■ Your objective
Below are the records; copy each line in which "then" occurs.

■ Data shown

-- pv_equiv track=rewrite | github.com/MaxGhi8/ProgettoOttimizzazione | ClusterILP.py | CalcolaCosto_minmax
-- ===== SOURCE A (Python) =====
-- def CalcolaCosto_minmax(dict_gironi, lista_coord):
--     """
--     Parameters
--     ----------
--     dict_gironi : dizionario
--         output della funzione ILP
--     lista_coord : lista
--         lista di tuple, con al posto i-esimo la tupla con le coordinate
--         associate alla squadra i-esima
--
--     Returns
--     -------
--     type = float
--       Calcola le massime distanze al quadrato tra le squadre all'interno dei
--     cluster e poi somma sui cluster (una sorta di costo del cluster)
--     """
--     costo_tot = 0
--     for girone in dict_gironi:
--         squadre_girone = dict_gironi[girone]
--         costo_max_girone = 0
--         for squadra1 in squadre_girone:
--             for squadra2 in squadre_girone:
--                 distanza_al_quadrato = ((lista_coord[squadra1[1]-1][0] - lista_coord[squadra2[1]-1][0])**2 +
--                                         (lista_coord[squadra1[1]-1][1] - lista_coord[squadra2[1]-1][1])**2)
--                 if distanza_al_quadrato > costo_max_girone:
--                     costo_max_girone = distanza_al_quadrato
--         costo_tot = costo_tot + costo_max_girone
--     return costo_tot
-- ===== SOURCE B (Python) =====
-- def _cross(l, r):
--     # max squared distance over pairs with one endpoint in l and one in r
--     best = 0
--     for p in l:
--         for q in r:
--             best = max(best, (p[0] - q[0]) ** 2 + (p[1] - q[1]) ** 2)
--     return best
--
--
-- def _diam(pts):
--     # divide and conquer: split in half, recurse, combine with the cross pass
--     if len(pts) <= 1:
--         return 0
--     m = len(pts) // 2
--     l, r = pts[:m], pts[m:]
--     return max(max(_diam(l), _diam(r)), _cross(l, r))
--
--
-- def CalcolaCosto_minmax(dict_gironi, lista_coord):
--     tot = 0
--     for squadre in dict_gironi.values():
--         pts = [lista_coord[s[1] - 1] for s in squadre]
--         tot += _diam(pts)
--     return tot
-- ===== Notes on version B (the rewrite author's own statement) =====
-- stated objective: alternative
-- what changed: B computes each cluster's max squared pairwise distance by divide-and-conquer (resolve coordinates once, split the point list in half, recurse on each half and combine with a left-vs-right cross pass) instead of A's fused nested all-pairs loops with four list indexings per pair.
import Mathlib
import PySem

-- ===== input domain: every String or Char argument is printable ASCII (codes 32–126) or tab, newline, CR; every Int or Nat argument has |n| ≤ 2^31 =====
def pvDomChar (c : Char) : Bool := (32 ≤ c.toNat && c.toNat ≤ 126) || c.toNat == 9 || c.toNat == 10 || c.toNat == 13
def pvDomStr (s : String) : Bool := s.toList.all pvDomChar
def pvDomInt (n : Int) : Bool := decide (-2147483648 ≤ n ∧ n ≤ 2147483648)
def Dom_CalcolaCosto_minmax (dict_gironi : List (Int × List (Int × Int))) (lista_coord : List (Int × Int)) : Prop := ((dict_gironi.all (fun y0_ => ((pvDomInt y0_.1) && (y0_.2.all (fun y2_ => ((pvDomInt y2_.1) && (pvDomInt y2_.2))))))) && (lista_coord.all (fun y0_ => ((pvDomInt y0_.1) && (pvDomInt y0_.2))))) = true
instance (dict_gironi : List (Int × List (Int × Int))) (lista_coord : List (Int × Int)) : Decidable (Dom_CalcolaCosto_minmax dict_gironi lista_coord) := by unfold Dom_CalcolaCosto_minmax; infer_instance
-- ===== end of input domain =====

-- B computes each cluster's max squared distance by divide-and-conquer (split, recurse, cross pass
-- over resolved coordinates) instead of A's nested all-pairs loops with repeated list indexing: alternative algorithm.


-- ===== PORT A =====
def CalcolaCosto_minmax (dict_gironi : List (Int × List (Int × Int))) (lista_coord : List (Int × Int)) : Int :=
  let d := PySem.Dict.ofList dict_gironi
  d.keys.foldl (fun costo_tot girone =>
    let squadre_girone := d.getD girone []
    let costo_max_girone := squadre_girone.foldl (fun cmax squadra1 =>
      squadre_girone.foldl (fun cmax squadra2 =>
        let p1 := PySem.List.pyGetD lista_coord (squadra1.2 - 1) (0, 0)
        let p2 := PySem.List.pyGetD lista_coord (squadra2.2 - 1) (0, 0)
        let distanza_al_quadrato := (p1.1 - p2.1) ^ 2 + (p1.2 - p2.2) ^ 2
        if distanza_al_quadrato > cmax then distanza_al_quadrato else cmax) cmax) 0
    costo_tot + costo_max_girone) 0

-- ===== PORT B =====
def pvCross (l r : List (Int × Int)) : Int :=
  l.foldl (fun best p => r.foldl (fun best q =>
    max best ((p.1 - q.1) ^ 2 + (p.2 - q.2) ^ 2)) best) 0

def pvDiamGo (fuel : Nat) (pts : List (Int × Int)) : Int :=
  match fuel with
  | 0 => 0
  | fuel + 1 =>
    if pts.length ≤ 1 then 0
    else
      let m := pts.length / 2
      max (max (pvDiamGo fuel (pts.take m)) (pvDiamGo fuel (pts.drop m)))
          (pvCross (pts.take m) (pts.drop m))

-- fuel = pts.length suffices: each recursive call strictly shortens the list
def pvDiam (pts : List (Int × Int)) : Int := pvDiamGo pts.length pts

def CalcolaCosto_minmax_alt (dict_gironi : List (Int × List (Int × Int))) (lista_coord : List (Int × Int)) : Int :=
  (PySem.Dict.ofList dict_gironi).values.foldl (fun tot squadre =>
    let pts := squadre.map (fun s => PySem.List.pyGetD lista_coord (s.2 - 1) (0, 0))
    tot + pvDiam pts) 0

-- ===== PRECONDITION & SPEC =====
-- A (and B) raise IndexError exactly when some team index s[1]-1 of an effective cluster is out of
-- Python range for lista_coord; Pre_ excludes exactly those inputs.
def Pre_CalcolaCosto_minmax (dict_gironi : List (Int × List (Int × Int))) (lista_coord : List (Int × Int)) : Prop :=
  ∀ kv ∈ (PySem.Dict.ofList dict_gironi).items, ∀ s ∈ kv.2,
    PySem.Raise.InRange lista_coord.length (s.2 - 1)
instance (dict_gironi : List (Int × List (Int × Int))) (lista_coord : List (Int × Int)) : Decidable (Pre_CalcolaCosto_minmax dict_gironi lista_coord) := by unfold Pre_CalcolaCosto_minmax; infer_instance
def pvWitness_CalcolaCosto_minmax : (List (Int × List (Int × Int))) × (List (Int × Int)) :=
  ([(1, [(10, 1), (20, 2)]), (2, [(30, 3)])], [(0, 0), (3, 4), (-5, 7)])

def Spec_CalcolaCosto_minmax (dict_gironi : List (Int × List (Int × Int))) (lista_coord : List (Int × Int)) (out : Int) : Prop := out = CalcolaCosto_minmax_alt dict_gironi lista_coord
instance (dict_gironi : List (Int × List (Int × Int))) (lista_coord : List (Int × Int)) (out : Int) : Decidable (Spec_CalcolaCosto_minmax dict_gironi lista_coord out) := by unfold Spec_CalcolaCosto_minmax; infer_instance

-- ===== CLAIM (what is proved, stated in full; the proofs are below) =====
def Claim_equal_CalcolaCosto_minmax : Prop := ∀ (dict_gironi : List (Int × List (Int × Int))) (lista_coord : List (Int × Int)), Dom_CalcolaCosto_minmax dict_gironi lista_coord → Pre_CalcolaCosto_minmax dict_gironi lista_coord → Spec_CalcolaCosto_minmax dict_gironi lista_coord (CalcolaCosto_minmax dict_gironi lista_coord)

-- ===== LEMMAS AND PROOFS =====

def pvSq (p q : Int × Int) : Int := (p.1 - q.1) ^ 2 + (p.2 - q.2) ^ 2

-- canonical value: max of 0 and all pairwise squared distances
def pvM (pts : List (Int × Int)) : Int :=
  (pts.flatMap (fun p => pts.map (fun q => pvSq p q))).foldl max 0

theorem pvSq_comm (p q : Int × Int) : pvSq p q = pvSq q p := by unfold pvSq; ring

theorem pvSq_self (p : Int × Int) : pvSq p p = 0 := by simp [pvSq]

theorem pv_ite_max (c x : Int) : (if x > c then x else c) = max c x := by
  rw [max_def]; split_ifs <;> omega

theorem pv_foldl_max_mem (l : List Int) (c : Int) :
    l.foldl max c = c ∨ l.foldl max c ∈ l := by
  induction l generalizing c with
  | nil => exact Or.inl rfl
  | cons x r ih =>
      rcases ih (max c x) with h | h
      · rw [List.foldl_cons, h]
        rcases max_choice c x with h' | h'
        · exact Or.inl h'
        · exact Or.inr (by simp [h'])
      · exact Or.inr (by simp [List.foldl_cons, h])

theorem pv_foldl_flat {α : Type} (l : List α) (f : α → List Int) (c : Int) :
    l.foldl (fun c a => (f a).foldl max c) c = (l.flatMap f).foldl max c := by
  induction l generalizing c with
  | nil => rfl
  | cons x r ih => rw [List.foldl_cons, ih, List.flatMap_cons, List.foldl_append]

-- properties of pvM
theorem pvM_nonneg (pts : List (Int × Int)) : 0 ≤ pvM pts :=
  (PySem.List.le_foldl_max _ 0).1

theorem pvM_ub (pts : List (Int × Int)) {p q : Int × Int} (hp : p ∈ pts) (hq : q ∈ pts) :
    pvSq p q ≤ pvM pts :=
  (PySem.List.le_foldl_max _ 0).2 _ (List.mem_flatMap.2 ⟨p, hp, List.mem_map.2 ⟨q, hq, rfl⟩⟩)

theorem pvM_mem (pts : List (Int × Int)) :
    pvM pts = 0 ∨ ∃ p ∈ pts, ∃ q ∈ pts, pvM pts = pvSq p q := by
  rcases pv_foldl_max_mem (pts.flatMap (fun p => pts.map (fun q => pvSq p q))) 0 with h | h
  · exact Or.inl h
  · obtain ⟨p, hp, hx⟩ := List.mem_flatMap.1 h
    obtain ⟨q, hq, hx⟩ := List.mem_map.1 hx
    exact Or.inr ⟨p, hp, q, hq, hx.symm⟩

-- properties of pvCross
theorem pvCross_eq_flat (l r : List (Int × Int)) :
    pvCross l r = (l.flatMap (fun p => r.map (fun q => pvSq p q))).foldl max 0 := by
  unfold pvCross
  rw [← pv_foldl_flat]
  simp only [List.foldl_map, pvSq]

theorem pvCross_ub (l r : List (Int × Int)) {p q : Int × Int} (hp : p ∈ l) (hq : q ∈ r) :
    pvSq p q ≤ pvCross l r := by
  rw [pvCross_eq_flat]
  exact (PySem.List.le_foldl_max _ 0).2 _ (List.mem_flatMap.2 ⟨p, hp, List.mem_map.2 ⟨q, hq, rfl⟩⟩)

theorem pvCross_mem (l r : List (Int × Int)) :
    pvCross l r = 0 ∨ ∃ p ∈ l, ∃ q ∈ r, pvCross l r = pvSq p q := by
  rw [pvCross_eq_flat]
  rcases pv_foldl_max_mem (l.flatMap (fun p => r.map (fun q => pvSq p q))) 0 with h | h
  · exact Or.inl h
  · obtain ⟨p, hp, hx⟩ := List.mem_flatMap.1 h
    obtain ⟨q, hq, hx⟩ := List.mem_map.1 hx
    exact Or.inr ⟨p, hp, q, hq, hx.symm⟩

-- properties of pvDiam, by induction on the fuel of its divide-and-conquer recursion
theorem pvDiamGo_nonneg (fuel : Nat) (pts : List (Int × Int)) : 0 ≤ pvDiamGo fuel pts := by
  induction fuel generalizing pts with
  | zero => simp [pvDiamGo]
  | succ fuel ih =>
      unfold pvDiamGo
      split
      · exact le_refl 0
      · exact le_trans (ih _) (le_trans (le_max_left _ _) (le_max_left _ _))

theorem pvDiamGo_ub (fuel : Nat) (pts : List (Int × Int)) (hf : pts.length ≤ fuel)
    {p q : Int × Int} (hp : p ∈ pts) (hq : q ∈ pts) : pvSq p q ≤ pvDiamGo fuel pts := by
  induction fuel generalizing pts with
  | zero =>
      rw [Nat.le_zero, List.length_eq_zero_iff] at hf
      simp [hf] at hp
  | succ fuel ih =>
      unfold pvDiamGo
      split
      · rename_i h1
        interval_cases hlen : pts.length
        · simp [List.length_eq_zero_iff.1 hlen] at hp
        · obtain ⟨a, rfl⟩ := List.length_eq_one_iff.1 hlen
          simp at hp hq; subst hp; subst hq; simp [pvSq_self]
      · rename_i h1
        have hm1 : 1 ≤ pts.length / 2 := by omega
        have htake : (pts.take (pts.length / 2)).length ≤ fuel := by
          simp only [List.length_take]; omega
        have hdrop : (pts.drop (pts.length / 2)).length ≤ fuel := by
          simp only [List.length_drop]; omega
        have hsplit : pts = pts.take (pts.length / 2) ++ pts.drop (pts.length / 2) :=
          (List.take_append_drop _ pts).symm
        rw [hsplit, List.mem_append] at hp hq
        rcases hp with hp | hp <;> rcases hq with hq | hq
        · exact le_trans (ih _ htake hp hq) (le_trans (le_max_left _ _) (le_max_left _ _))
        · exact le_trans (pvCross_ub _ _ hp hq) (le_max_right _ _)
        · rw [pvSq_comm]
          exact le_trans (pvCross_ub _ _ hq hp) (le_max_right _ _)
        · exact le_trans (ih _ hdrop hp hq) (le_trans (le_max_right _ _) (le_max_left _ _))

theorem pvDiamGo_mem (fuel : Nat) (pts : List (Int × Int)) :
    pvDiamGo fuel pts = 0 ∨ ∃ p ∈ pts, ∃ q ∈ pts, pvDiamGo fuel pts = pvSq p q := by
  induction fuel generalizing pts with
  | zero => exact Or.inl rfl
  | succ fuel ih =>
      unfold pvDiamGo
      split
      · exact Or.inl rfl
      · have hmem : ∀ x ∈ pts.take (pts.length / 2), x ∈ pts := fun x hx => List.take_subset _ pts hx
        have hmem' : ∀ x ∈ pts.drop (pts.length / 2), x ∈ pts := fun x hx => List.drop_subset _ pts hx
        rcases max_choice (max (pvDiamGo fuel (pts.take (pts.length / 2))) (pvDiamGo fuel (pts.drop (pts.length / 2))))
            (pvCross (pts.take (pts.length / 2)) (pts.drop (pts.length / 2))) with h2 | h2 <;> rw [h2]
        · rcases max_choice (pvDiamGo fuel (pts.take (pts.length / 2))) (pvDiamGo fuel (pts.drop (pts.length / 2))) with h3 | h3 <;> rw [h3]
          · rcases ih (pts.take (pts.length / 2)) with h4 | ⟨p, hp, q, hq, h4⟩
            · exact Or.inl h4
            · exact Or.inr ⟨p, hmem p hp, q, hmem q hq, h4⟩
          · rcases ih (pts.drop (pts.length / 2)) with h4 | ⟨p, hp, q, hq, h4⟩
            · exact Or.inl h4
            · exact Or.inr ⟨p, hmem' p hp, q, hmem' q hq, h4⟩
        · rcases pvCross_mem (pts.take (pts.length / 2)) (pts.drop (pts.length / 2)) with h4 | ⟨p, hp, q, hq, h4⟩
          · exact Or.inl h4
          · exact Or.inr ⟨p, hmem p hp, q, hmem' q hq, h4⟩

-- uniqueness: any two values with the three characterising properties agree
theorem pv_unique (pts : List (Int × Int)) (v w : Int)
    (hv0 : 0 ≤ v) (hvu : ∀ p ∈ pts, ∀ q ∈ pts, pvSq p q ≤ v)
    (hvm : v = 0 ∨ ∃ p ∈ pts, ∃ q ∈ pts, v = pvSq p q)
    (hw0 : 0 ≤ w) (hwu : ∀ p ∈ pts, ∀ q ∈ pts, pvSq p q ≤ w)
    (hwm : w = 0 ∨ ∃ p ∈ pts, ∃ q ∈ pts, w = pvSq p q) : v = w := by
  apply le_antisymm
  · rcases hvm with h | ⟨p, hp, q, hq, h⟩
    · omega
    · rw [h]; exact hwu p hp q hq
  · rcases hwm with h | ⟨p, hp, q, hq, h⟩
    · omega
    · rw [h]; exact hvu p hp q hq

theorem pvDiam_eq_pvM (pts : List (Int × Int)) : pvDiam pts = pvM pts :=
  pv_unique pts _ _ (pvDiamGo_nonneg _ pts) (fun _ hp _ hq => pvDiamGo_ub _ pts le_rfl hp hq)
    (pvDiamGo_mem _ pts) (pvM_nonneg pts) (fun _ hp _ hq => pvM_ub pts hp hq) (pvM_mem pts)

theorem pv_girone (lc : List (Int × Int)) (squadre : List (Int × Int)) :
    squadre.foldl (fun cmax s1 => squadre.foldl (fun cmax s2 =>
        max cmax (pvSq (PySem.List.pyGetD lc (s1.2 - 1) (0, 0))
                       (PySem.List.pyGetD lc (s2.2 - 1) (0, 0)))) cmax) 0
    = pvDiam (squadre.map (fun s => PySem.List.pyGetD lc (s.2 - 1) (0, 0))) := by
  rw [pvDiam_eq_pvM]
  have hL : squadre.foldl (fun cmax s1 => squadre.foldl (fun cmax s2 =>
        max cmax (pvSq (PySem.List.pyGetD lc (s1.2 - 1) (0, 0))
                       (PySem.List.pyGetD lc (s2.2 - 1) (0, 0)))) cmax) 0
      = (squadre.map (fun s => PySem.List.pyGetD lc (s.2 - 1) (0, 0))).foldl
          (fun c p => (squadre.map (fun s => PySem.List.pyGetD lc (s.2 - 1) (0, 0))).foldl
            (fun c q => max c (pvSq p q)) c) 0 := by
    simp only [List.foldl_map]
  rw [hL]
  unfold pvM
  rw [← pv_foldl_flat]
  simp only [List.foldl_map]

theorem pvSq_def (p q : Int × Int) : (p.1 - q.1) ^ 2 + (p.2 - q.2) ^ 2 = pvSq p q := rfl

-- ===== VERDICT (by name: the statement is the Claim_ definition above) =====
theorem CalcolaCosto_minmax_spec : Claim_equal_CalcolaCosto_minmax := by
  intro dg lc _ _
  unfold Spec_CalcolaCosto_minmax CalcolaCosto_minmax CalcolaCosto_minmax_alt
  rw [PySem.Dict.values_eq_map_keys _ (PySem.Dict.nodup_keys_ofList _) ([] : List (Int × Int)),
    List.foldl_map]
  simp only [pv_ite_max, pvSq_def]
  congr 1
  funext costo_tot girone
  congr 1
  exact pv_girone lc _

■ Problem solution
        if distanza_al_quadrato > cmax then distanza_al_quadrato else cmax) cmax) 0
    if pts.length ≤ 1 then 0
theorem pv_ite_max (c x : Int) : (if x > c then x else c) = max c x := by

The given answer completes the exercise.